Eleştiren Herkes Bilim Karşıtı mı?

Bu da ayrı bir mesele…
İklim değişikliği söylemini sorgulayan biri hemen ya “bilim karşıtı” ya da “komplo teorisyeni” olarak yaftalanıyor. Oysa bilim dediğimiz şeyin doğasında şüphe, sorgulama ve alternatif görüş vardır.

Ben bir çevre mühendisi olarak doğayı, suyu, temiz havayı çok önemsiyorum. Ancak iklim değişikliğine "iklim krizi" adı verip bu söylemin arkasına saklanarak yürütülen politik ve ekonomik manipülasyonları da görmezden gelemeyiz.

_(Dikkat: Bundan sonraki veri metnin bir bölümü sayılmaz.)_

-- pv_equiv track=rewrite | github.com/sgebrekiros/Encryption | EncryptionProgram.py | reverse_permutate_end
-- ===== SOURCE A (Python) =====
-- def reverse_permutate_end(ciphertext):
--     output = ''
--     temp = ''
--     temp1 = ''
--     temp2 = ''
--     for i in range(len(ciphertext)):
--         if len(ciphertext) > 3:
--             if i % 3 == 0 or i == 0:
--                 k = len(ciphertext) % 9
--                 if k == 1:
--                     output = ciphertext[len(ciphertext) - k]
--                     break
--                 elif 1 < k < 4:
--                     output = ciphertext[len(ciphertext) - k:len(ciphertext)]
--                     break
--                 elif k == 4:
--                     temp = ciphertext[len(ciphertext) - k]
--                     temp1 = ciphertext[len(ciphertext) - 3:len(ciphertext)]
--                     break
--                 elif k == 5:
--                     temp = ciphertext[len(ciphertext) - k:len(ciphertext) - 3]
--                     temp1 = ciphertext[len(ciphertext) - 3:len(ciphertext)]
--                     break
--                 elif k == 6:
--                     temp = ciphertext[len(ciphertext) - k:len(ciphertext) - 3]
--                     temp1 = ciphertext[len(ciphertext) - 3:len(ciphertext)]
--                     break
--                 elif k == 7:
--                     temp = ciphertext[len(ciphertext) - k]
--                     temp1 = ciphertext[len(ciphertext) - 6:len(ciphertext) - 3]
--                     temp2 = ciphertext[len(ciphertext) - 3:len(ciphertext)]
--                     break
--                 elif k == 8:
--                     temp = ciphertext[len(ciphertext) - k: len(ciphertext) - 6]
--                     temp1 = ciphertext[len(ciphertext) - 6:len(ciphertext) - 3]
--                     temp2 = ciphertext[len(ciphertext) - 3:len(ciphertext)]
--                     break
--                 elif k == 0 and i < 10:
--                     temp = ciphertext[len(ciphertext) - 9:len(ciphertext) - 6]
--                     temp1 = ciphertext[len(ciphertext) - 6:len(ciphertext) - 3]
--                     temp2 = ciphertext[len(ciphertext) - 3:len(ciphertext)]
--                     break
--     output += temp2
--     output += temp1
--     output += temp
--     return output
-- ===== SOURCE B (Python) =====
-- def reverse_permutate_end(ciphertext):
--     # A's loop is dead (it always breaks at i=0): the result only depends on
--     # len(ciphertext) % 9.  Emit the last m = len%9 (or 9) chars as right-aligned
--     # 3-char blocks, rightmost block first.
--     n = len(ciphertext)
--     if n <= 3:
--         return ''
--     m = n % 9 or 9
--     start = n - m
--     output = ''
--     for p in range(n, start, -3):
--         output += ciphertext[max(start, p - 3):p]
--     return output
-- ===== Notes on version B (the rewrite author's own statement) =====
-- stated objective: simpler
-- what changed: A's dead loop (it always breaks on the first iteration) and its 9-way branch over len%9 are replaced by a single backward range over the last (len%9 or 9) characters emitting right-aligned 3-char blocks, rightmost first.
import Mathlib
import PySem

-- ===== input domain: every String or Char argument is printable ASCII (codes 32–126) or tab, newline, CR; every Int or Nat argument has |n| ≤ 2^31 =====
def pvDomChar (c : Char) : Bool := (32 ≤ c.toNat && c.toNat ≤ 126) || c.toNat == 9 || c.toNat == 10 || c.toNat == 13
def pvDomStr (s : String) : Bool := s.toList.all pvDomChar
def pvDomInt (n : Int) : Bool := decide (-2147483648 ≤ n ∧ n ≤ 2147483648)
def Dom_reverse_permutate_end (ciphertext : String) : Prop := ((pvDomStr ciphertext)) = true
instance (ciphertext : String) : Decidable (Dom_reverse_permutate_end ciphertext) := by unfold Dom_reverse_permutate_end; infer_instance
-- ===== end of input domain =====

-- B replaces A's dead loop and 9-way branch by one backward range of right-aligned 3-char
-- blocks over the last (len % 9 or 9) characters; objective: simpler (same cost).

-- ===== PORT A =====
-- Loop state: (output, temp, temp1, temp2, broke).  'broke' records that the Python
-- loop has executed 'break'; once set, the remaining iterations do nothing.
def stepA (cs : List Char) (n : Int) (st : List Char × List Char × List Char × List Char × Bool)
    (i : Int) : List Char × List Char × List Char × List Char × Bool :=
  let (output, temp, temp1, temp2, broke) := st
  if broke then (output, temp, temp1, temp2, broke)
  else if n > 3 then
    if PySem.Int.mod i 3 = 0 ∨ i = 0 then
      let k := PySem.Int.mod n 9
      if k = 1 then
        -- ciphertext[len-k]: in range whenever this branch runs (k = n%9 = 1 and n > 3),
        -- so Python never raises here; 'none' is unreachable.
        (((PySem.List.pyGet? cs (n - k)).map (fun c => [c])).getD [], temp, temp1, temp2, true)
      else if 1 < k ∧ k < 4 then
        (PySem.List.slice cs (some (n - k)) (some n), temp, temp1, temp2, true)
      else if k = 4 then
        (output, ((PySem.List.pyGet? cs (n - k)).map (fun c => [c])).getD [],
          PySem.List.slice cs (some (n - 3)) (some n), temp2, true)
      else if k = 5 then
        (output, PySem.List.slice cs (some (n - k)) (some (n - 3)),
          PySem.List.slice cs (some (n - 3)) (some n), temp2, true)
      else if k = 6 then
        (output, PySem.List.slice cs (some (n - k)) (some (n - 3)),
          PySem.List.slice cs (some (n - 3)) (some n), temp2, true)
      else if k = 7 then
        (output, ((PySem.List.pyGet? cs (n - k)).map (fun c => [c])).getD [],
          PySem.List.slice cs (some (n - 6)) (some (n - 3)),
          PySem.List.slice cs (some (n - 3)) (some n), true)
      else if k = 8 then
        (output, PySem.List.slice cs (some (n - k)) (some (n - 6)),
          PySem.List.slice cs (some (n - 6)) (some (n - 3)),
          PySem.List.slice cs (some (n - 3)) (some n), true)
      else if k = 0 ∧ i < 10 then
        (output, PySem.List.slice cs (some (n - 9)) (some (n - 6)),
          PySem.List.slice cs (some (n - 6)) (some (n - 3)),
          PySem.List.slice cs (some (n - 3)) (some n), true)
      else (output, temp, temp1, temp2, broke)
    else (output, temp, temp1, temp2, broke)
  else (output, temp, temp1, temp2, broke)

def runA (cs : List Char) : List Char :=
  let n : Int := (cs.length : Int)
  let st := (PySem.List.pyRange 0 n 1).foldl (stepA cs n) ([], [], [], [], false)
  st.1 ++ st.2.2.2.1 ++ st.2.2.1 ++ st.2.1   -- output += temp2; output += temp1; output += temp

def reverse_permutate_end (ciphertext : String) : String :=
  String.ofList (runA ciphertext.toList)

-- ===== PORT B =====
def runB (cs : List Char) : List Char :=
  let n : Int := (cs.length : Int)
  if n ≤ 3 then []
  else
    let m := if PySem.Int.mod n 9 = 0 then 9 else PySem.Int.mod n 9   -- m = n % 9 or 9
    let start := n - m
    (PySem.List.pyRange n start (-3)).foldl
      (fun output p => output ++ PySem.List.slice cs (some (max start (p - 3))) (some p)) []

def reverse_permutate_end_alt (ciphertext : String) : String :=
  String.ofList (runB ciphertext.toList)

-- ===== PRECONDITION & SPEC =====
def Spec_reverse_permutate_end (ciphertext : String) (out : String) : Prop := out = reverse_permutate_end_alt ciphertext
instance (ciphertext : String) (out : String) : Decidable (Spec_reverse_permutate_end ciphertext out) := by unfold Spec_reverse_permutate_end; infer_instance

-- ===== CLAIM (what is proved, stated in full; the proofs are below) =====
def Claim_equal_reverse_permutate_end : Prop := ∀ (ciphertext : String), Dom_reverse_permutate_end ciphertext → Spec_reverse_permutate_end ciphertext (reverse_permutate_end ciphertext)

-- ===== LEMMAS AND PROOFS =====

-- Once 'broke' is set, the rest of A's loop is the identity.
theorem foldl_stepA_broke (cs : List Char) (n : Int) (l : List Int)
    (o t t1 t2 : List Char) :
    l.foldl (stepA cs n) (o, t, t1, t2, true) = (o, t, t1, t2, true) := by
  induction l with
  | nil => rfl
  | cons x xs ih => simpa [stepA] using ih

-- When n ≤ 3 every iteration of A's loop is the identity.
theorem foldl_stepA_small (cs : List Char) (n : Int) (hn : ¬ n > 3) (l : List Int)
    (st : List Char × List Char × List Char × List Char × Bool) :
    l.foldl (stepA cs n) st = st := by
  induction l generalizing st with
  | nil => rfl
  | cons x xs ih =>
      obtain ⟨o, t, t1, t2, b⟩ := st
      cases b <;> simp [stepA, hn] <;> exact ih _

-- A 1-character slice is the character fetched by indexing.
theorem slice_single (cs : List Char) (j e : Int) (h0 : 0 ≤ j) (he : e = j + 1)
    (hj : j < (cs.length : Int)) :
    PySem.List.slice cs (some j) (some e) =
      ((PySem.List.pyGet? cs j).map (fun c => [c])).getD [] := by
  subst he
  have hj' : j.toNat < cs.length := by omega
  rw [PySem.List.slice_toNat cs h0 (by omega), PySem.List.pyGet?_of_nonneg cs h0]
  have h1 : (j + 1).toNat - j.toNat = 1 := by omega
  rw [h1, List.getElem?_eq_getElem hj', ← List.getElem_cons_drop hj', List.take_succ_cons, List.take_zero]
  rfl

theorem runA_eq_runB (cs : List Char) : runA cs = runB cs := by
  unfold runA runB
  by_cases hn : ((cs.length : Int)) ≤ 3
  · simp only [hn, if_pos]
    rw [foldl_stepA_small cs _ (by omega)]
    simp
  · have hn' : (3:Int) < (cs.length : Int) := by omega
    have hmod : PySem.Int.mod ((cs.length : Int)) 9 = ((cs.length : Int)) % 9 :=
      PySem.Int.mod_eq_emod_of_pos (by norm_num)
    have h0 : 0 ≤ ((cs.length : Int)) % 9 := Int.emod_nonneg _ (by norm_num)
    have h9 : ((cs.length : Int)) % 9 < 9 := Int.emod_lt_of_pos _ (by norm_num)
    dsimp only
    rw [if_neg hn, PySem.List.pyRange_one_cons (by omega), List.foldl_cons]
    simp only [stepA, hmod]
    set r : Int := ((cs.length : Int)) % 9 with hr
    have hnn : 3 < cs.length := by exact_mod_cast hn'
    have h1n : 1 < cs.length := by omega
    interval_cases r
    all_goals simp [PySem.Int.mod, foldl_stepA_broke, PySem.List.pyRange, List.range_succ, hnn, h1n]
    all_goals norm_num [max_sub_sub_left, ← sub_eq_add_neg, sub_sub]
    all_goals rw [slice_single cs _ _ (by omega) (by ring) (by omega)]

-- ===== VERDICT (by name: the statement is the Claim_ definition above) =====
theorem reverse_permutate_end_spec : Claim_equal_reverse_permutate_end := by
  intro s _
  unfold Spec_reverse_permutate_end reverse_permutate_end reverse_permutate_end_alt
  rw [runA_eq_runB]
-- pv_equiv track=rewrite | github.com/HemantHssn/python-scripts | hackerrank/company/simens/simens2.py | ValidCombinations
-- ===== SOURCE A (Python) =====
-- MOD = 998244353
--
-- def ValidCombinations(A, B, C):
--     dp = [[0 for _ in range(C + 1)] for _ in range(A + 1)]
--
--     # Base case: there is only one way to select zero integers
--     dp[0][0] = 1
--
--     for i in range(1, A + 1):
--         for j in range(1, C + 1):
--             dp[i][j] = (dp[i][j] + dp[i - 1][j] * (B - j + 1)) % MOD
--             dp[i][j] = (dp[i][j] + dp[i - 1][j - 1] * (B - 1)) % MOD
--
--     return dp[A][C]
-- ===== SOURCE B (Python) =====
-- MOD = 998244353
--
-- def ValidCombinations(A, B, C):
--     # Factored form: dp[A][C] = (B-1)^C * h_{A-C}(B, B-1, ..., B-C+1) mod MOD,
--     # where h_k is the complete homogeneous symmetric polynomial, computed by a
--     # rolling in-place DP over the degree k instead of A's full (A+1)x(C+1) table.
--     n = A - C
--     if n < 0:
--         return 0
--     pw = 1
--     for _ in range(C):
--         pw = pw * (B - 1) % MOD
--     h = [1] * (C + 1)
--     for _ in range(n):
--         h[0] = 0
--         for m in range(1, C + 1):
--             h[m] = (h[m - 1] + (B - m + 1) * h[m]) % MOD
--     return h[C] * pw % MOD
-- ===== Notes on version B (the rewrite author's own statement) =====
-- stated objective: faster
-- what changed: Replaces the full (A+1)x(C+1) DP table by the factored closed form (B-1)^C * h_{A-C}(B,...,B-C+1): a power loop plus a rolling one-row DP over the degree of the complete homogeneous symmetric polynomial.
import Mathlib
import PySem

Sonuç olarak: Gerçek Tehlike Algı Yönetimidir

İklim değişiyor mu? Evet. Ama bu yeni değil.
Kriz olarak sunulması ise yeni. Kriz adıyla devletler keriz yerine konulmamalı.
Ve bu kriz anlatısı üzerinden yürütülen küresel yönlendirme, asıl üzerinde düşünmemiz gereken meseledir.

Bu yazdıklarım, tartışılsın diye yazılmıştır.
Körü körüne bir inançla değil, açık bir gözle, serin bir akılla bakalım bu meselelere.